- _YOUR OBJECTIVE_: There is one span to output from the data below: the lines starting at the line with "left; rw [h, h2]" and ending at the line with "b rest ih =>". Output it exactly, ends included, nothing more.

(Dataset entries)
· · ·

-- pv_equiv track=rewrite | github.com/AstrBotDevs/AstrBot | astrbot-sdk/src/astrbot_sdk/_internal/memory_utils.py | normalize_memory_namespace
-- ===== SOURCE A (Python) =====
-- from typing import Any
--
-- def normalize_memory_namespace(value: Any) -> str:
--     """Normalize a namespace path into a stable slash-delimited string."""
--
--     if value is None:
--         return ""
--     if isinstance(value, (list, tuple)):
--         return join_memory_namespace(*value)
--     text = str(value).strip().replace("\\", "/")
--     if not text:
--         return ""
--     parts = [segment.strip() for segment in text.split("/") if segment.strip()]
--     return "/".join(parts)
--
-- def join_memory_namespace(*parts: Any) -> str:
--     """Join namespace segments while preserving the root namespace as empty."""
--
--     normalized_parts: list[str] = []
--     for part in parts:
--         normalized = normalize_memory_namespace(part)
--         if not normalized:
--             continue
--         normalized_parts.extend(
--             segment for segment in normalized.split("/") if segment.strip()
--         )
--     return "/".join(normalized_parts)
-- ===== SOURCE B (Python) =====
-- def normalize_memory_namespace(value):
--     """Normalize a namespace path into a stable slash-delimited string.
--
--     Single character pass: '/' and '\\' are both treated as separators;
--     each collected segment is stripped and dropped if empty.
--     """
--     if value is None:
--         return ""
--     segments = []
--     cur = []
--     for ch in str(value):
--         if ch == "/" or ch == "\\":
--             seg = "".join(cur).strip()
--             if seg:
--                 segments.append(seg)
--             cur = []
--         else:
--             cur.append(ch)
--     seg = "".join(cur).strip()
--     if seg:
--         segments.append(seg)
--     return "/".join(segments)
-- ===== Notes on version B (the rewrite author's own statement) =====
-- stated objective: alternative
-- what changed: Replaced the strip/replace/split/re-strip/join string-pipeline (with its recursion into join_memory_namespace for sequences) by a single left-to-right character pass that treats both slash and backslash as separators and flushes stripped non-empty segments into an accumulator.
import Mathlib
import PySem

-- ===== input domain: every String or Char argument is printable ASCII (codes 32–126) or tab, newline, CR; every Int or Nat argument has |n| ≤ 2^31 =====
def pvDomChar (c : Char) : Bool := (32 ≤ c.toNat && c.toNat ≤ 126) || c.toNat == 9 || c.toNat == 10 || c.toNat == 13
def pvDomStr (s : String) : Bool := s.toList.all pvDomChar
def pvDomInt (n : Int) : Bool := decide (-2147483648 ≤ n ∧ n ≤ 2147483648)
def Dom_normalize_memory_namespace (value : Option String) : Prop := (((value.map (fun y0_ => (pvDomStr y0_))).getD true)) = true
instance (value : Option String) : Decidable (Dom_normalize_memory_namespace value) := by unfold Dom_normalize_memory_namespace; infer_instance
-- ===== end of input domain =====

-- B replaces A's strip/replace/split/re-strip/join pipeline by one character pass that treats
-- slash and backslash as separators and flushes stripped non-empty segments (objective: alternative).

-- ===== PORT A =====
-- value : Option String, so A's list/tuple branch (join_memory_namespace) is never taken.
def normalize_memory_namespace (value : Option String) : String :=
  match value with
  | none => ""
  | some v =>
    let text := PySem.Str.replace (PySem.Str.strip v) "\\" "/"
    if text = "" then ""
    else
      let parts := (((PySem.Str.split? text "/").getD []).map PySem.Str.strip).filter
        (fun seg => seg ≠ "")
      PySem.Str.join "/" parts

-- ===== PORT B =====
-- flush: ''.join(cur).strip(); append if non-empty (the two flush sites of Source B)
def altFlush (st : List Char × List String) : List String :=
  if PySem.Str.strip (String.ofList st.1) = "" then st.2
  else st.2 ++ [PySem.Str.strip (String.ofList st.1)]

· · ·

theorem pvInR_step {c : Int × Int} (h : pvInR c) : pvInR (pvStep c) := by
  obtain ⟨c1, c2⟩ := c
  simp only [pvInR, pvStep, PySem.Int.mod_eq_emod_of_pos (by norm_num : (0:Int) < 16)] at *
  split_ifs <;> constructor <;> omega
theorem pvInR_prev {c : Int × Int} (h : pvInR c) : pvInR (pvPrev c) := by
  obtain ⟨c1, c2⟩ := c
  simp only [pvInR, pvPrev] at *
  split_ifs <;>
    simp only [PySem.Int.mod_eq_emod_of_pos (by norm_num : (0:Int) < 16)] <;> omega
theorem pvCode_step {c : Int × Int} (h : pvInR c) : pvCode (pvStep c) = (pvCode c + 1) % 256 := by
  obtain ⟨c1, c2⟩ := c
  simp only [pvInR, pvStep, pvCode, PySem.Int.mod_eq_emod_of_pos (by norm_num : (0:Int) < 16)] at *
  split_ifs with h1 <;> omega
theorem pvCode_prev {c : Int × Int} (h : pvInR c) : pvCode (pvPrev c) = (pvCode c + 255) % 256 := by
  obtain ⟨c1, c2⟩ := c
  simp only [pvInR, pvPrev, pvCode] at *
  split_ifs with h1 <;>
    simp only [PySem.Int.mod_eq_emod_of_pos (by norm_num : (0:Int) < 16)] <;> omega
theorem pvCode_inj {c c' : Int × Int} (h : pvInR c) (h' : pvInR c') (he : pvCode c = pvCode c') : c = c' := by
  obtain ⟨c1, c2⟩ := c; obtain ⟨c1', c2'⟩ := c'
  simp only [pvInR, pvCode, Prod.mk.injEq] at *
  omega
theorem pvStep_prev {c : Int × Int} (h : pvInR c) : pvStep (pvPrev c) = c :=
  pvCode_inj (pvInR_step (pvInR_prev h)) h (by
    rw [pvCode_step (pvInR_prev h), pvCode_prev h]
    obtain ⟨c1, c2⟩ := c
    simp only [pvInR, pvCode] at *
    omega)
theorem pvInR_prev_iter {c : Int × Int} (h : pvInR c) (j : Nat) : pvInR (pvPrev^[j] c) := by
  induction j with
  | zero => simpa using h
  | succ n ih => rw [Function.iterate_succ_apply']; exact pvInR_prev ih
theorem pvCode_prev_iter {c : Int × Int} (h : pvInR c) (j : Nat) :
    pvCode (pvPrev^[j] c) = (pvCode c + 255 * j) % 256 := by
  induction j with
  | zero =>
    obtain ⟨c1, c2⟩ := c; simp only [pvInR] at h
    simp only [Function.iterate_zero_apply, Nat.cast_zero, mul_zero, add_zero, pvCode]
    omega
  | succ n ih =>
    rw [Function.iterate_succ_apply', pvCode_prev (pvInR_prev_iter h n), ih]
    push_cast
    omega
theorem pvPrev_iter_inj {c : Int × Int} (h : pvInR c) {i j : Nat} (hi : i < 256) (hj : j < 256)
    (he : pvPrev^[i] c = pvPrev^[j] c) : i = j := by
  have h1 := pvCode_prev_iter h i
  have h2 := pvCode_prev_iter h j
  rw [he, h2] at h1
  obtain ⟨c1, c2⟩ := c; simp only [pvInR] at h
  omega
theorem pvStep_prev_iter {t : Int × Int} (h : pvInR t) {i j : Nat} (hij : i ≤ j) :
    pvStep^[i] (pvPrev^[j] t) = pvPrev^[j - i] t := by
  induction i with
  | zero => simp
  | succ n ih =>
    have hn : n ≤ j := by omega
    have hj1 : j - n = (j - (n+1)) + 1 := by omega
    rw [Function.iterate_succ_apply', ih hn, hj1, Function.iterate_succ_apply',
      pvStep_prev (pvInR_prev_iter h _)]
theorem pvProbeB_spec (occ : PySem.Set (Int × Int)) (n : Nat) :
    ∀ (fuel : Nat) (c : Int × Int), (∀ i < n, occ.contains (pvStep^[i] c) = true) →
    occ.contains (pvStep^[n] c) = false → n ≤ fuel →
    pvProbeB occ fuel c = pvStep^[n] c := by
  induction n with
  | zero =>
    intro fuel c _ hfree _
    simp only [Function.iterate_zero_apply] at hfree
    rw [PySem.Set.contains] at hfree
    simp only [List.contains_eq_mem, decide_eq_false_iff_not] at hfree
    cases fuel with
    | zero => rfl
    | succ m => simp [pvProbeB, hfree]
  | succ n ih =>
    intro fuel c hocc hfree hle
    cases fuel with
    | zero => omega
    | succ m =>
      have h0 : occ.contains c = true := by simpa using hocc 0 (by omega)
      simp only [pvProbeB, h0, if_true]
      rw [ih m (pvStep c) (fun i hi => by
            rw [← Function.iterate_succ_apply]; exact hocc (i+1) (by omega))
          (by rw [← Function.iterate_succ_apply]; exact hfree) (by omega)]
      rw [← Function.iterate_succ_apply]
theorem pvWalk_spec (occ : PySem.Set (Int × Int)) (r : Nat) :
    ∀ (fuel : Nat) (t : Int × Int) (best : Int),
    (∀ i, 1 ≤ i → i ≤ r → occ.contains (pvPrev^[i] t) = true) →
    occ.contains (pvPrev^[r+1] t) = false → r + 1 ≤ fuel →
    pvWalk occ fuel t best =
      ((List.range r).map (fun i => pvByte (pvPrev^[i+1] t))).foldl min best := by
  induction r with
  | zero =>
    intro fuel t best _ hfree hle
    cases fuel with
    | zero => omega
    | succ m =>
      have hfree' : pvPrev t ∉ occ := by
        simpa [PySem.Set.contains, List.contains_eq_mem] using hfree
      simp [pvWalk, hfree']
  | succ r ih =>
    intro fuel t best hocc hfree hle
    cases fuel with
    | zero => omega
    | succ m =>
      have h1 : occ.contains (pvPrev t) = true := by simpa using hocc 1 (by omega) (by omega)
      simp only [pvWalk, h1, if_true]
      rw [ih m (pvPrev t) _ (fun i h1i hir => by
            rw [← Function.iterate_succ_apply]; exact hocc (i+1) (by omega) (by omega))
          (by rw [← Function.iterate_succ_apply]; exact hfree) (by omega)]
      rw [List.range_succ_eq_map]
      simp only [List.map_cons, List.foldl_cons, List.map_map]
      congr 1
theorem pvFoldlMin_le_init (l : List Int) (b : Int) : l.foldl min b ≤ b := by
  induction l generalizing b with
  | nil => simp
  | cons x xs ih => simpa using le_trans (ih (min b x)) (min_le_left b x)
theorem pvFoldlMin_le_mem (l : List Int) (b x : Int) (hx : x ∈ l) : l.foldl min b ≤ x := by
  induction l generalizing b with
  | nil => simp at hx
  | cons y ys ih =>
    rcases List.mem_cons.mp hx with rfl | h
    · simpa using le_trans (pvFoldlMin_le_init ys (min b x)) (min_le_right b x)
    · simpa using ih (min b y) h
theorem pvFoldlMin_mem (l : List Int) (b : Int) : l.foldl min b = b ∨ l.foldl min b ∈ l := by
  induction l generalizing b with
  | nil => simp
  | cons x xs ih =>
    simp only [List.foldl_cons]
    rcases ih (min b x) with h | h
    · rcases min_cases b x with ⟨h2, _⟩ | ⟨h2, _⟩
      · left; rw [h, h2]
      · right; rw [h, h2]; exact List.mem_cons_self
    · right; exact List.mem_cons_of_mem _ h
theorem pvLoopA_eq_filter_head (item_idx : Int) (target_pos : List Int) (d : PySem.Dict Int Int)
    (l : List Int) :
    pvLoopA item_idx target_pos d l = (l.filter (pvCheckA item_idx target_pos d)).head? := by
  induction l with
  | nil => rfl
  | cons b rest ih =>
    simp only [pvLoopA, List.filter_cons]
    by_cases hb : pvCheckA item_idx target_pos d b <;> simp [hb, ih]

· · ·

- _EXERCISE SOLUTION_:
      · left; rw [h, h2]
      · right; rw [h, h2]; exact List.mem_cons_self
    · right; exact List.mem_cons_of_mem _ h
theorem pvLoopA_eq_filter_head (item_idx : Int) (target_pos : List Int) (d : PySem.Dict Int Int)
    (l : List Int) :
    pvLoopA item_idx target_pos d l = (l.filter (pvCheckA item_idx target_pos d)).head? := by
  induction l with
  | nil => rfl
  | cons b rest ih =>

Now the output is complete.